#### EXERCISE BRIEF:
Copy out the lines of the records below, and only those lines, from the one with "import Mathlib" through the one with "def pvDomChar (c", exactly as they appear.

(Stored items)
---

-- pv_equiv track=rewrite | github.com/Anna-Hax/cp-dsa | code/900-rating/Jellyfish_and_Undertale.py | can_sort
-- ===== SOURCE A (Python) =====
-- def can_sort(a, b, n, numlist):
--     numlist.sort()
--     sec = 0
--     while b>0:
--         i = numlist[0]
--         if b + i < a:
--             b += i
--             numlist.remove(i)
--
--         elif b == 1 and len(numlist) != 0 and b + numlist[0] >= a:
--             sec += a
--             return sec
--         else:
--             b -= 1
--             sec += 1
--
--     return sec
-- ===== SOURCE B (Python) =====
-- def can_sort(a, b, n, numlist):
--     # One early-exit pass over a sorted copy; each run of A's unit decrements
--     # of b is collapsed into a single arithmetic batch.  Return value only:
--     # A sorts and removes from the caller's list in place, B leaves it unchanged.
--     sec = 0
--     for x in sorted(numlist):
--         if b <= 0:
--             return sec
--         if b + x < a:
--             b += x
--         elif x >= a - 1:
--             return sec + (b - 1) + a
--         else:
--             sec += b - (a - x - 1)
--             b = a - 1
--     return sec
-- ===== Notes on version B (the rewrite author's own statement) =====
-- stated objective: alternative
-- what changed: One early-exit pass over a sorted copy that collapses each run of A's unit decrements of b into a single arithmetic batch, instead of A's while loop that decrements b one second at a time and calls list.remove per absorbed element.
import Mathlib
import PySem

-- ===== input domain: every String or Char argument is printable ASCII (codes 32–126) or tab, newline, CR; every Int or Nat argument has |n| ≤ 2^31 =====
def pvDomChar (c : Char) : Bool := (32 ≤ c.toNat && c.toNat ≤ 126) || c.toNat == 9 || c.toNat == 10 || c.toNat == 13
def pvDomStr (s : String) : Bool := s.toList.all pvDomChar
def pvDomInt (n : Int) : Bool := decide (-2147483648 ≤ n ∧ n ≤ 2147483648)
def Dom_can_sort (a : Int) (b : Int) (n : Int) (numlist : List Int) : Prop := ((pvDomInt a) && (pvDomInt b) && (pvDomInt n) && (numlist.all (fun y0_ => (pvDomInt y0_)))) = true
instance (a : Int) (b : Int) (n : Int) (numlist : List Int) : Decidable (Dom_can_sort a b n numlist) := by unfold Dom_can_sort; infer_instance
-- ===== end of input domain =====

-- B replaces A's unit-decrement/remove while loop by a single early-exit pass over a
-- sorted copy with one arithmetic batch per element (objective: alternative). Return
-- value only: A sorts and removes from the caller's list in place, B leaves it unchanged.

-- ===== PORT A =====
-- the while loop of A; state (b, numlist, sec).
def can_sortLoop (a : Int) (b : Int) (lst : List Int) (sec : Int) : Int :=
  if 0 < b then
    match lst with
    | [] => sec  -- numlist[0] raises IndexError here; Pre_can_sort excludes these inputs, the value is irrelevant
    | i :: rest =>
      if b + i < a then
        -- numlist.remove(i) with i = numlist[0]: the list is sorted, so the first
        -- occurrence of the minimal value i is the head; removal yields rest (exact).
        can_sortLoop a (b + i) rest sec
      else if b = 1 ∧ (i :: rest).length ≠ 0 ∧ a ≤ b + i then sec + a
      else can_sortLoop a (b - 1) (i :: rest) (sec + 1)
  else sec
termination_by (lst.length, b.toNat)
decreasing_by
  · exact Prod.Lex.left _ _ (by simp)
  · exact Prod.Lex.right _ (by omega)

def can_sort (a : Int) (b : Int) (n : Int) (numlist : List Int) : Int :=
  can_sortLoop a b (PySem.List.sorted numlist (fun x => x) false) 0

-- ===== PORT B =====
-- B's for-loop body: an early-exit fold step; Sum.inl = the function has returned,
-- Sum.inr (b, sec) = the loop continues with this state.
def can_sortAltStep (a : Int) (st : Sum Int (Int × Int)) (x : Int) : Sum Int (Int × Int) :=
  match st with
  | .inl r => .inl r
  | .inr (b, sec) =>
    if b ≤ 0 then .inl sec
    else if b + x < a then .inr (b + x, sec)
    else if a - 1 ≤ x then .inl (sec + (b - 1) + a)
    else .inr (a - 1, sec + (b - (a - x - 1)))

def can_sort_alt (a : Int) (b : Int) (n : Int) (numlist : List Int) : Int :=
  match (PySem.List.sorted numlist (fun x => x) false).foldl (can_sortAltStep a) (.inr (b, 0)) with
  | .inl r => r
  | .inr (_, sec) => sec

-- ===== PRECONDITION & SPEC =====
-- sum of the first m elements of the sorted list (helper for Pre_can_sort)
def pvPrefSum (numlist : List Int) (m : Nat) : Int :=
  ((PySem.List.sorted numlist (fun x => x) false).take m).sum

-- Pre_can_sort is EXACTLY the set of inputs on which A returns (elsewhere A raises
-- IndexError: the list is exhausted while b is still positive). It is stated in closed
-- form via an arithmetic invariant: along the run over the sorted list, the energy
-- before element k+2 equals min (b + S_{k+1}) (a - 1 + S_{k+1} - S_{j+1}) over earlier j
-- (S = prefix sums of the sorted list), and A returns iff b ≤ 0 initially, or some
-- element is ≥ a - 1 (the explicit return branch fires), or that energy drops to ≤ 0.
def Pre_can_sort (a : Int) (b : Int) (n : Int) (numlist : List Int) : Prop :=
  b ≤ 0
  ∨ (∃ x ∈ numlist, a - 1 ≤ x)
  ∨ (∃ k ∈ List.range numlist.length,
       b + pvPrefSum numlist (k+1) ≤ 0
       ∨ ∃ j ∈ List.range (k+1), a - 1 + pvPrefSum numlist (k+1) - pvPrefSum numlist (j+1) ≤ 0)
instance (a : Int) (b : Int) (n : Int) (numlist : List Int) : Decidable (Pre_can_sort a b n numlist) := by unfold Pre_can_sort; infer_instance

def pvWitness_can_sort : Int × Int × Int × List Int := (5, 3, 0, [2, 4])

def Spec_can_sort (a : Int) (b : Int) (n : Int) (numlist : List Int) (out : Int) : Prop := out = can_sort_alt a b n numlist
instance (a : Int) (b : Int) (n : Int) (numlist : List Int) (out : Int) : Decidable (Spec_can_sort a b n numlist out) := by unfold Spec_can_sort; infer_instance

-- ===== CLAIM =====
def Claim_equal_can_sort : Prop := ∀ (a : Int) (b : Int) (n : Int) (numlist : List Int), Dom_can_sort a b n numlist → Pre_can_sort a b n numlist → Spec_can_sort a b n numlist (can_sort a b n numlist)

-- ===== LEMMAS AND PROOFS =====

-- the early-exit fold ignores the rest of the list once it has returned
theorem foldl_step_inl (a r : Int) (l : List Int) :
    l.foldl (can_sortAltStep a) (.inl r) = .inl r := by
  induction l with
  | nil => rfl
  | cons x rest ih => simpa [can_sortAltStep] using ih

-- A's decrement branch taken b-1 times ending in the b = 1 return (head x with a - x ≤ 1).
theorem can_sortLoop_drain (a x : Int) (rest : List Int) :
    ∀ (k : Nat) (sec : Int), a - x ≤ 1 →
      can_sortLoop a (1 + (k : Int)) (x :: rest) sec = sec + (k : Int) + a := by
  intro k
  induction k with
  | zero =>
    intro sec ht
    rw [can_sortLoop]
    simp only [Nat.cast_zero, add_zero]
    have h1 : ¬ ((1 : Int) + x < a) := by omega
    rw [if_pos (show (0:Int) < 1 by omega), if_neg h1,
        if_pos (show True ∧ (x :: rest).length ≠ 0 ∧ a ≤ 1 + x from ⟨trivial, by simp, by omega⟩)]
  | succ k ih =>
    intro sec ht
    rw [can_sortLoop]
    have hb : (0 : Int) < 1 + ((k : Int) + 1) := by omega
    have h1 : ¬ (1 + ((k : Int) + 1) + x < a) := by omega
    have h2 : ¬ ((1 + ((k : Int) + 1) = 1) ∧ (x :: rest).length ≠ 0 ∧ a ≤ 1 + ((k : Int) + 1) + x) := by
      intro h; omega
    push_cast
    push_cast at hb h1 h2
    simp only [if_pos hb, if_neg h1, if_neg h2]
    have : 1 + ((k : Int) + 1) - 1 = 1 + (k : Int) := by omega
    rw [this, ih (sec + 1) ht]
    omega

-- A's decrement branch taken down to b = a - x - 1, then the head is absorbed
-- (head x with 2 ≤ a - x): one arithmetic batch.
theorem can_sortLoop_batch (a x : Int) (rest : List Int) :
    ∀ (k : Nat) (sec : Int), 2 ≤ a - x →
      can_sortLoop a ((a - x - 1) + (k : Int)) (x :: rest) sec
        = can_sortLoop a (a - 1) rest (sec + (k : Int)) := by
  intro k
  induction k with
  | zero =>
    intro sec ht
    rw [can_sortLoop]
    simp only [Nat.cast_zero, add_zero]
    have hb : (0 : Int) < (a - x - 1) := by omega
    have h1 : (a - x - 1) + x < a := by omega
    rw [if_pos hb, if_pos h1]
    have e : (a - x - 1) + x = a - 1 := by omega
    rw [e]
  | succ k ih =>
    intro sec ht
    rw [can_sortLoop]
    have hb : (0 : Int) < (a - x - 1) + ((k : Int) + 1) := by omega
    have h1 : ¬ ((a - x - 1) + ((k : Int) + 1) + x < a) := by omega
    have h2 : ¬ (((a - x - 1) + ((k : Int) + 1) = 1) ∧ (x :: rest).length ≠ 0 ∧ a ≤ (a - x - 1) + ((k : Int) + 1) + x) := by
      intro h; omega
    push_cast
    push_cast at hb h1 h2
    simp only [if_pos hb, if_neg h1, if_neg h2]
    have : (a - x - 1) + ((k : Int) + 1) - 1 = (a - x - 1) + (k : Int) := by omega
    rw [this, ih (sec + 1) ht]
    have : sec + 1 + (k : Int) = sec + ((k : Int) + 1) := by omega
    rw [this]

theorem loop_eq (a : Int) :
    ∀ (lst : List Int) (b sec : Int),
      can_sortLoop a b lst sec
        = (match lst.foldl (can_sortAltStep a) (.inr (b, sec)) with
           | .inl r => r
           | .inr (_, s) => s) := by
  intro lst
  induction lst with
  | nil =>
    intro b sec
    rw [can_sortLoop]
    by_cases hb : (0 : Int) < b <;> simp [hb, List.foldl]
  | cons x rest ih =>
    intro b sec
    by_cases hb : (0 : Int) < b
    · by_cases habs : b + x < a
      · rw [can_sortLoop]
        simp only [if_pos hb, List.foldl_cons, can_sortAltStep,
          if_neg (show ¬ b ≤ 0 by omega), if_pos habs]
        exact ih (b + x) sec
      · by_cases ht : 2 ≤ a - x
        · -- batch phase: b ≥ a - x ≥ 2
          have hbk : b = (a - x - 1) + ((b - (a - x - 1)).toNat : Int) := by omega
          have hlhs : can_sortLoop a b (x :: rest) sec
              = can_sortLoop a (a - 1) rest (sec + (b - (a - x - 1))) := by
            conv_lhs => rw [hbk]
            rw [can_sortLoop_batch a x rest _ sec ht,
                show (((b - (a - x - 1)).toNat : Int)) = b - (a - x - 1) by omega]
          rw [hlhs, ih]
          simp only [List.foldl_cons, can_sortAltStep,
            if_neg (show ¬ b ≤ 0 by omega), if_neg habs,
            if_neg (show ¬ a - 1 ≤ x by omega)]
        · -- drain phase: head ≥ a - 1
          have hbk : b = 1 + ((b - 1).toNat : Int) := by omega
          have hlhs : can_sortLoop a b (x :: rest) sec = sec + (b - 1) + a := by
            conv_lhs => rw [hbk]
            rw [can_sortLoop_drain a x rest _ sec (by omega)]
            omega
          rw [hlhs]
          simp only [List.foldl_cons, can_sortAltStep,
            if_neg (show ¬ b ≤ 0 by omega), if_neg habs,
            if_pos (show a - 1 ≤ x by omega), foldl_step_inl]
    · rw [can_sortLoop]
      simp only [if_neg hb, List.foldl_cons, can_sortAltStep,
        if_pos (show b ≤ 0 by omega), foldl_step_inl]

-- ===== VERDICT =====
theorem can_sort_spec : Claim_equal_can_sort := by
  intro a b n numlist _ _
  unfold Spec_can_sort can_sort can_sort_alt
  exact loop_eq a _ b 0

---

#### THE COMPLETED TASK:
import Mathlib
import PySem

-- ===== input domain: every String or Char argument is printable ASCII (codes 32–126) or tab, newline, CR; every Int or Nat argument has |n| ≤ 2^31 =====
def pvDomChar (c : Char) : Bool := (32 ≤ c.toNat && c.toNat ≤ 126) || c.toNat == 9 || c.toNat == 10 || c.toNat == 13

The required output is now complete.